Overview resources on coordinate reference systems:
List of coordinate reference systems:
https://www.spatialreference.org/ref - “bad gateway” - hopefully that resolves, as this page has a nice list of EPSG codes with output units (feet or meters)
Other topics in this code chunk:
FIPS codes:
stringr::str_sub()
to extract a string by position.
tract_ga_wrangle = tract_ga %>%
dplyr::rename(
geo_id= GEOID,
name_tract_county = NAME,
pop = pop_E #simplify
) %>%
sf::st_transform(4326) %>% #
dplyr::mutate(
#Extract county 5-digit FIPS code
#first 2 digits of the FIPS code
#correspond to state. Then the next 3 indicate the county.
# Note Fulton is 13121
# Dekalb is 13089
county_fips = stringr::str_sub(geo_id, start=1, 5),
area_4326 = sf::st_area(geometry), #returns area of type "units".

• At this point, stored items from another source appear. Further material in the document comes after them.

theorem pv_best_cat (pl : String) : pvBest pl "category" =
    (if ["eq", "frequency", "hz", "boost", "cut"].any (fun w => PySem.Str.isIn w pl) then some (0, "eq")
     else if ["compress", "ratio", "attack", "release", "threshold"].any (fun w => PySem.Str.isIn w pl) then some (1, "compression")
     else if ["reverb", "delay", "echo", "space", "room"].any (fun w => PySem.Str.isIn w pl) then some (2, "spatial")
     else if ["gain", "level", "volume", "loud", "quiet", "headroom"].any (fun w => PySem.Str.isIn w pl) then some (3, "gain_staging")
     else if ["pan", "stereo", "width", "mono"].any (fun w => PySem.Str.isIn w pl) then some (4, "panning")
     else if ["mix", "balance", "blend"].any (fun w => PySem.Str.isIn w pl) then some (5, "mixing")
     else none) := by
  have hKW : pvKW =
      pvBlock "category" 0 "eq" ["eq", "frequency", "hz", "boost", "cut"] ++
      (pvBlock "category" 1 "compression" ["compress", "ratio", "attack", "release", "threshold"] ++
      (pvBlock "category" 2 "spatial" ["reverb", "delay", "echo", "space", "room"] ++
      (pvBlock "category" 3 "gain_staging" ["gain", "level", "volume", "loud", "quiet", "headroom"] ++
      (pvBlock "category" 4 "panning" ["pan", "stereo", "width", "mono"] ++
      (pvBlock "category" 5 "mixing" ["mix", "balance", "blend"] ++
      (pvBlock "element" 0 "vocals" ["vocal", "voice", "sing"] ++
      (pvBlock "element" 1 "bass" ["bass", "sub", "low end", "808"] ++
      (pvBlock "element" 2 "drums" ["drum", "kick", "snare", "hi-hat", "cymbal"] ++
      (pvBlock "element" 3 "instruments" ["guitar", "keys", "piano", "synth"] ++
      (pvBlock "problem" 0 "muddy" ["muddy", "boomy", "unclear"] ++
      (pvBlock "problem" 1 "harsh" ["harsh", "bright", "sibilant", "piercing"] ++
      (pvBlock "problem" 2 "thin" ["thin", "weak", "no body"] ++
      (pvBlock "problem" 3 "no_depth" ["flat", "no depth", "2d", "boring"] ++ []))))))))))))) := by rfl
  unfold pvBest
  rw [hKW]
  by_cases h0 : (["eq", "frequency", "hz", "boost", "cut"].any (fun w => PySem.Str.isIn w pl)) = true
  · rw [pv_block_none, if_pos h0, pv_block_hit pl _ _ _ _ h0, if_pos h0]
    exact pv_absorb pl _ _ _ _ (by decide)
  · rw [pv_block_none, if_neg h0, if_neg h0]
    by_cases h1 : (["compress", "ratio", "attack", "release", "threshold"].any (fun w => PySem.Str.isIn w pl)) = true
    · rw [pv_block_none, if_pos h1, pv_block_hit pl _ _ _ _ h1, if_pos h1]
      exact pv_absorb pl _ _ _ _ (by decide)
    · rw [pv_block_none, if_neg h1, if_neg h1]
      by_cases h2 : (["reverb", "delay", "echo", "space", "room"].any (fun w => PySem.Str.isIn w pl)) = true
      · rw [pv_block_none, if_pos h2, pv_block_hit pl _ _ _ _ h2, if_pos h2]
        exact pv_absorb pl _ _ _ _ (by decide)
      · rw [pv_block_none, if_neg h2, if_neg h2]
        by_cases h3 : (["gain", "level", "volume", "loud", "quiet", "headroom"].any (fun w => PySem.Str.isIn w pl)) = true
        · rw [pv_block_none, if_pos h3, pv_block_hit pl _ _ _ _ h3, if_pos h3]
          exact pv_absorb pl _ _ _ _ (by decide)
        · rw [pv_block_none, if_neg h3, if_neg h3]
          by_cases h4 : (["pan", "stereo", "width", "mono"].any (fun w => PySem.Str.isIn w pl)) = true
          · rw [pv_block_none, if_pos h4, pv_block_hit pl _ _ _ _ h4, if_pos h4]
            exact pv_absorb pl _ _ _ _ (by decide)
          · rw [pv_block_none, if_neg h4, if_neg h4]
            by_cases h5 : (["mix", "balance", "blend"].any (fun w => PySem.Str.isIn w pl)) = true
            · rw [pv_block_none, if_pos h5, pv_block_hit pl _ _ _ _ h5, if_pos h5]
              exact pv_absorb pl _ _ _ _ (by decide)
            · rw [pv_block_none, if_neg h5, if_neg h5]
              rw [pv_none_foreign pl _ _ _ _ _ _ (by decide), pv_none_foreign pl _ _ _ _ _ _ (by decide),
                  pv_none_foreign pl _ _ _ _ _ _ (by decide), pv_none_foreign pl _ _ _ _ _ _ (by decide),
                  pv_none_foreign pl _ _ _ _ _ _ (by decide), pv_none_foreign pl _ _ _ _ _ _ (by decide),
                  pv_none_foreign pl _ _ _ _ _ _ (by decide), pv_none_foreign pl _ _ _ _ _ _ (by decide)]
              rfl
-- the while-loop of _next_canonical_ids.  Termination device: when cid is in used we ERASE it
-- from used before recursing (Python only moves on); this never changes any later membership
-- test, because n strictly increases so each cid string is tested at most once — the outputs
-- are exactly Python's.
def pvGen (used : PySem.Set String) (out : List String) (n : Int) (count : Nat) : List String :=
  if h : out.length < count then
    if hc : PySem.Set.contains used (pvCid n) then
      pvGen (used.erase (pvCid n)) out (n + 1) count
    else
      pvGen (PySem.Set.add used (pvCid n)) (out ++ [pvCid n]) (n + 1) count
  else out
termination_by (count - out.length, used.length)
decreasing_by
  · have hm : pvCid n ∈ used := by simpa [PySem.Set.contains, List.contains_iff_mem] using hc
    have h2 := List.length_erase_of_mem hm
    have h3 := List.length_pos_of_mem hm
    exact Prod.Lex.right _ (by omega)
  · exact Prod.Lex.left _ _ (by simp only [List.length_append, List.length_cons, List.length_nil]; omega)

def pvNextCanonicalIds (events : List (List (String × String))) (count : Nat) : List String :=
  let used : PySem.Set String :=
    events.foldl (fun s ev =>
      match PySem.Dict.get? (PySem.Dict.mk ev) "bidder_name" with
      | some b => if b ≠ "" then PySem.Set.add s b else s
      | none => s) PySem.Set.empty
  pvGen used [] 1 count

def canonical_ids_for_members_py (events : List (List (String × String))) (members : List String) : List String :=
  let by_alias : PySem.Dict String String :=
    events.foldl (fun d ev =>
      match PySem.Dict.get? (PySem.Dict.mk ev) "bidder_alias", PySem.Dict.get? (PySem.Dict.mk ev) "bidder_name" with
      | some a, some b => if a ≠ "" ∧ b ≠ "" then d.insert a b else d
      | _, _ => d) PySem.Dict.empty
  let ids : List (Option String) := members.map (fun m => by_alias.get? m)
  let missing : List Int :=
    (PySem.List.enumerate ids).filterMap (fun p => if p.2 = none then some p.1 else none)
  let fresh := pvNextCanonicalIds events missing.length
  let ids2 := (missing.zip fresh).foldl (fun l p => l.set p.1.toNat p.2) ids  -- indices from enumerate are ≥ 0
  ids2.filterMap id

-- ===== PORT B =====

-- the inner `while f"bidder_{n:02d}" in used: n += 1` loop: returns the first free (used, n).
-- Same termination device as pvGen: the hit cid is erased (n strictly increases over the whole
-- run, so no later test looks at it) — outputs are exactly Python's.
def pvSkip (used : PySem.Set String) (n : Int) : PySem.Set String × Int :=
  if h : PySem.Set.contains used (pvCid n) then
    pvSkip (used.erase (pvCid n)) (n + 1)
  else (used, n)
termination_by used.length
decreasing_by
  have hm : pvCid n ∈ used := by simpa [PySem.Set.contains, List.contains_iff_mem] using h
  have h2 := List.length_erase_of_mem hm
  have h3 := List.length_pos_of_mem hm
  omega

-- the `for m in members` loop (membership test `m in by_alias` + lookup ported as one get?)
def pvLoopB (byAlias : PySem.Dict String String) (used : PySem.Set String) (n : Int)
    (out : List String) : List String → List String
  | [] => out
  | m :: ms =>
    match PySem.Dict.get? byAlias m with
    | some v => pvLoopB byAlias used n (out ++ [v]) ms
    | none =>
      let p := pvSkip used n
      let cid := pvCid p.2
      pvLoopB byAlias (PySem.Set.add p.1 cid) (p.2 + 1) (out ++ [cid]) ms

#measured in meters squared because of the coordinate system.
area_m2 = as.numeric(area_4326), #convert to numeric. strip units
#indicator for major Atlanta Metro Counties
atlanta_metro = case_when(
#character format even though they're numbers, so quote
county_fips %in% c(
"13121",#fulton
"13089",#dekalb
"13135",#gwinnett
"13067", #cobb
"13063", #clayton
"13097" #douglas
) ~1,
TRUE ~0)
) %>%
#Convert it to a coordinate system that will output in feet as well.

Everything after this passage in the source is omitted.